Material for the task:
- Opening Delimiter -

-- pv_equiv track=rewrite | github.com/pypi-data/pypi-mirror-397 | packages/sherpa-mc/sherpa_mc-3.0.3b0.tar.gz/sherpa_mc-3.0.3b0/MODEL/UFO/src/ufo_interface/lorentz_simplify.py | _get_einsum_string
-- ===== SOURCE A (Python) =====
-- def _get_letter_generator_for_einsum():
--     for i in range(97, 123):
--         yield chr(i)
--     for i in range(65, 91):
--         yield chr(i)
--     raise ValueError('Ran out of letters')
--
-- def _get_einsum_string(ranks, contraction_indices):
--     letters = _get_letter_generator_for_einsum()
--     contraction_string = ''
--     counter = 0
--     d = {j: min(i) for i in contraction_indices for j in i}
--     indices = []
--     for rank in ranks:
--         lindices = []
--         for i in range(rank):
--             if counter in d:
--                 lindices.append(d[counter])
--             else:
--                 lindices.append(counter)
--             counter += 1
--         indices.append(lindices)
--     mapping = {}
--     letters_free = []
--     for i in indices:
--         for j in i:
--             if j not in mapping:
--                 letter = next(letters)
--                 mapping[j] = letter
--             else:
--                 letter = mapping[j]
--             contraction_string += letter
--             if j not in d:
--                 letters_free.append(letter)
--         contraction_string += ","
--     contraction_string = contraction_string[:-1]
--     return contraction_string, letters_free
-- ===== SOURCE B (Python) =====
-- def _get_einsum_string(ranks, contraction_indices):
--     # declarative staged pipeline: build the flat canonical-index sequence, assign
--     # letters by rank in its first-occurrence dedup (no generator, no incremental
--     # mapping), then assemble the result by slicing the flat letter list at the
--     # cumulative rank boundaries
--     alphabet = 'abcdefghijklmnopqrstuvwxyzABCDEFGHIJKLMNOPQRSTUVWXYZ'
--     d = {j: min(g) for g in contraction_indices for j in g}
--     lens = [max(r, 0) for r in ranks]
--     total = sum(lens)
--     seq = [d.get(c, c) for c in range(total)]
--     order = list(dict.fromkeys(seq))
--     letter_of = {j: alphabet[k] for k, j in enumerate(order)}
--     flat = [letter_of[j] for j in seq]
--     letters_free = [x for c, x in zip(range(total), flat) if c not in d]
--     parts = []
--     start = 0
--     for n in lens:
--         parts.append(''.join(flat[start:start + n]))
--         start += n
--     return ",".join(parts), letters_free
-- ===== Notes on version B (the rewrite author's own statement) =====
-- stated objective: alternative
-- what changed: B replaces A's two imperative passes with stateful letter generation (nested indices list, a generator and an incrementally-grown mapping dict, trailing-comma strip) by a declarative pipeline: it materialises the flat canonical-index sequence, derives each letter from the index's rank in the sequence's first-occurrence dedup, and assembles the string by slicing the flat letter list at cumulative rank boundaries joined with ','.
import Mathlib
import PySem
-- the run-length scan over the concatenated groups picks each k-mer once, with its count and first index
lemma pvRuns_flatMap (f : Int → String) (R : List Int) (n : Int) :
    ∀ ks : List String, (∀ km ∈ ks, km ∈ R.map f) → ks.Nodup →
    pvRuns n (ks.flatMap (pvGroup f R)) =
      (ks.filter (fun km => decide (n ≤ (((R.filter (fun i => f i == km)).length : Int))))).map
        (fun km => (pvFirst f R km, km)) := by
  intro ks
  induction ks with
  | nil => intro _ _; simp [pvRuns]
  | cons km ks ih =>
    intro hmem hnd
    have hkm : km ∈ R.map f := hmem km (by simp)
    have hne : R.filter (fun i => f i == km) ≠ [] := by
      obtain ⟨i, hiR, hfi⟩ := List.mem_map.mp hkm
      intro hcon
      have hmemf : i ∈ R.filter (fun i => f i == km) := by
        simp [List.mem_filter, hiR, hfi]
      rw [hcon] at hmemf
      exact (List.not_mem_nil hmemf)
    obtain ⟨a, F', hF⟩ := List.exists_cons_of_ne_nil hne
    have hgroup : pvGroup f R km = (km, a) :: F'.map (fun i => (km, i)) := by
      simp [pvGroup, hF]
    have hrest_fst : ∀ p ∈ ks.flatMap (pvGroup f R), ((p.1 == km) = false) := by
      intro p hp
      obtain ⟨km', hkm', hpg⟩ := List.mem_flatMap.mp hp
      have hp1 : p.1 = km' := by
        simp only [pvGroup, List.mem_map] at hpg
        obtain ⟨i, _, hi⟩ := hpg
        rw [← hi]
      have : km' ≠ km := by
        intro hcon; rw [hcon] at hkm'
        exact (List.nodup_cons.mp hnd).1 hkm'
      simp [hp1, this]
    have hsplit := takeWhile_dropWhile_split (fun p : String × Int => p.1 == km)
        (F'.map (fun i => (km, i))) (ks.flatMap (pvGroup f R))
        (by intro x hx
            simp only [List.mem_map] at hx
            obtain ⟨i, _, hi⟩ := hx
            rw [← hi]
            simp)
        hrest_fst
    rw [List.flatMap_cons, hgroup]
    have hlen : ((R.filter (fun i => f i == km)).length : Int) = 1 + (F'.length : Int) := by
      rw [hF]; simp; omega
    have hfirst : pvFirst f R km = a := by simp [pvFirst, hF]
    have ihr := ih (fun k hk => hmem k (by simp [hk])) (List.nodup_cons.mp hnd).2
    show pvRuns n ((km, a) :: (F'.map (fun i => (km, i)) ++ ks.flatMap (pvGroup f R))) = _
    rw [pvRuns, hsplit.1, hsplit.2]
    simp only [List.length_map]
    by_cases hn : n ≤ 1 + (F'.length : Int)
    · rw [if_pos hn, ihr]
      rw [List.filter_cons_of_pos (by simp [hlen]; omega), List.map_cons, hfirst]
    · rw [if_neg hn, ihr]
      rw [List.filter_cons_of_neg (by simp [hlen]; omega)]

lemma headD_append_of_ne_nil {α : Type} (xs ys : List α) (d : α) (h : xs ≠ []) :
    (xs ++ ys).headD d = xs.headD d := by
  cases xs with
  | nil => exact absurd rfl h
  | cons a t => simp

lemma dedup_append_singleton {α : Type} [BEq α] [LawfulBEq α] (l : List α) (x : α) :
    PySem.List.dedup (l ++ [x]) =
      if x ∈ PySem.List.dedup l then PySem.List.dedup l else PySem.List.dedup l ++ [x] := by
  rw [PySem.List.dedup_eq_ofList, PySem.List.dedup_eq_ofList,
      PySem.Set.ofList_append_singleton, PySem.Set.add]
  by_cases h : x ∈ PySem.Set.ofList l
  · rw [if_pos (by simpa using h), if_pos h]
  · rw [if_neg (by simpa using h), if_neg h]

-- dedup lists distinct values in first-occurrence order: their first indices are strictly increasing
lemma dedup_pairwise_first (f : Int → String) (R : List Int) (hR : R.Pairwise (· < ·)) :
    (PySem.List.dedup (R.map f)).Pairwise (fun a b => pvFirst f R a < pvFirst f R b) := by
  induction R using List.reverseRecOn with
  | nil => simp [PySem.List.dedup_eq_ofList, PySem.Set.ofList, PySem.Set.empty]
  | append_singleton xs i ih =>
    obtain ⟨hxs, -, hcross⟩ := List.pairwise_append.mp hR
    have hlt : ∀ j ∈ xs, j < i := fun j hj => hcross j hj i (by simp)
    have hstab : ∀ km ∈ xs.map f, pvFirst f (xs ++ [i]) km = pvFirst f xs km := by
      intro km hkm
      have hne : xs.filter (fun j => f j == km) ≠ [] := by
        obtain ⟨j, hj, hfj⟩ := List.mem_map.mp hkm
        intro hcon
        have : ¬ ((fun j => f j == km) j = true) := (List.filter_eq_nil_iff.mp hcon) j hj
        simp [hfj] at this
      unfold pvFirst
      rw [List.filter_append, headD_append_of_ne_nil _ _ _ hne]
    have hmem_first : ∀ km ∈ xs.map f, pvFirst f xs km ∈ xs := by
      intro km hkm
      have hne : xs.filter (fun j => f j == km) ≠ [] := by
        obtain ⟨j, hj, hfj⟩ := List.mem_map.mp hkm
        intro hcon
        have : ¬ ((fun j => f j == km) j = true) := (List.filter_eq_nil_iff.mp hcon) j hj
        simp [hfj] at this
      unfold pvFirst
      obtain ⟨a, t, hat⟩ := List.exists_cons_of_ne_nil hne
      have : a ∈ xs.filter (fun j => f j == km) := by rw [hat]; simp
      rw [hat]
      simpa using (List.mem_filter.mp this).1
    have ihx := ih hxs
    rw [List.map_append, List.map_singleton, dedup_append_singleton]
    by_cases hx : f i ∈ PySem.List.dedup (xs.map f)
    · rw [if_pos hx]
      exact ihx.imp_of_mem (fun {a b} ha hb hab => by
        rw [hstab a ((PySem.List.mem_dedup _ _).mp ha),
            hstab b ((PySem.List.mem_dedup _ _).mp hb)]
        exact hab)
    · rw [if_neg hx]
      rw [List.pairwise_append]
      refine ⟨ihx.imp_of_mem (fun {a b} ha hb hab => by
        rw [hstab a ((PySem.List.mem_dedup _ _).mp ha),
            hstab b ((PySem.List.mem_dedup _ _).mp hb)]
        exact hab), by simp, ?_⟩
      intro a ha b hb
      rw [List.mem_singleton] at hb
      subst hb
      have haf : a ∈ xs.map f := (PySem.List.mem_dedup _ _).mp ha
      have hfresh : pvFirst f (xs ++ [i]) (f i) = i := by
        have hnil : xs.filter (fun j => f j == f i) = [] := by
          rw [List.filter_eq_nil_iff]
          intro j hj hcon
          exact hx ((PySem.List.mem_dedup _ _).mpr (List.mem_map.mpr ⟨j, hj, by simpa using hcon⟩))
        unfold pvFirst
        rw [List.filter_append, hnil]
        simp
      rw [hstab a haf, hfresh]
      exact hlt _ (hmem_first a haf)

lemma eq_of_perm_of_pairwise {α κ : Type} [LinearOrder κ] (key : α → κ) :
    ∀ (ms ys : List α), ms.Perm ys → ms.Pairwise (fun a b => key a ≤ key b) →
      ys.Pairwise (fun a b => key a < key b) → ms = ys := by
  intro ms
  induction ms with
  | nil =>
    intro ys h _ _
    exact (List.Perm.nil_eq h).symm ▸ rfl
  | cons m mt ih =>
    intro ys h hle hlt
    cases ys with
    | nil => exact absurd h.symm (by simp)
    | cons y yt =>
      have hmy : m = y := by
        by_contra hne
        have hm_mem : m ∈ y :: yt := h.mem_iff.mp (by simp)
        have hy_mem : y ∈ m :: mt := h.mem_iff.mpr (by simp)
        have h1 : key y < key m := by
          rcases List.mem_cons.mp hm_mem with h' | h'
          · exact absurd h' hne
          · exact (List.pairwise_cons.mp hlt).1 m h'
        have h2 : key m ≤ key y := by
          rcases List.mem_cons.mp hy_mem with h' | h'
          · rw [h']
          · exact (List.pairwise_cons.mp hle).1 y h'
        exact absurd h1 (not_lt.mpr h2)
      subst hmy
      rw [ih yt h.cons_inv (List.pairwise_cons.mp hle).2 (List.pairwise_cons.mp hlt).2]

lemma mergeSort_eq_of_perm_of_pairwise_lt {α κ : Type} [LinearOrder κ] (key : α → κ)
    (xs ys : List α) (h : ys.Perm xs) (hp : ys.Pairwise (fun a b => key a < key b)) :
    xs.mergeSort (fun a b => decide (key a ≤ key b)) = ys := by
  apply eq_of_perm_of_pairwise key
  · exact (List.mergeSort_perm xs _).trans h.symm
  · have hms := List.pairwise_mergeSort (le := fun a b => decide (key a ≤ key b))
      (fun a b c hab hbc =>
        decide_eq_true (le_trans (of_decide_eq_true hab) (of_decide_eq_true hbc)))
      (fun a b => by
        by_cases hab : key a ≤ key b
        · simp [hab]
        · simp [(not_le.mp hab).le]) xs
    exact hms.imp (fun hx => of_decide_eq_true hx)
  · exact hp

- Closing Delimiter -

Work required: In the material above, find the line with "exact absurd h1 (not_lt.mpr h2)"; then copy it and every line after it, exactly, through the end.

Result of the exercise:
        exact absurd h1 (not_lt.mpr h2)
      subst hmy
      rw [ih yt h.cons_inv (List.pairwise_cons.mp hle).2 (List.pairwise_cons.mp hlt).2]

lemma mergeSort_eq_of_perm_of_pairwise_lt {α κ : Type} [LinearOrder κ] (key : α → κ)
    (xs ys : List α) (h : ys.Perm xs) (hp : ys.Pairwise (fun a b => key a < key b)) :
    xs.mergeSort (fun a b => decide (key a ≤ key b)) = ys := by
  apply eq_of_perm_of_pairwise key
  · exact (List.mergeSort_perm xs _).trans h.symm
  · have hms := List.pairwise_mergeSort (le := fun a b => decide (key a ≤ key b))
      (fun a b c hab hbc =>
        decide_eq_true (le_trans (of_decide_eq_true hab) (of_decide_eq_true hbc)))
      (fun a b => by
        by_cases hab : key a ≤ key b
        · simp [hab]
        · simp [(not_le.mp hab).le]) xs
    exact hms.imp (fun hx => of_decide_eq_true hx)
  · exact hp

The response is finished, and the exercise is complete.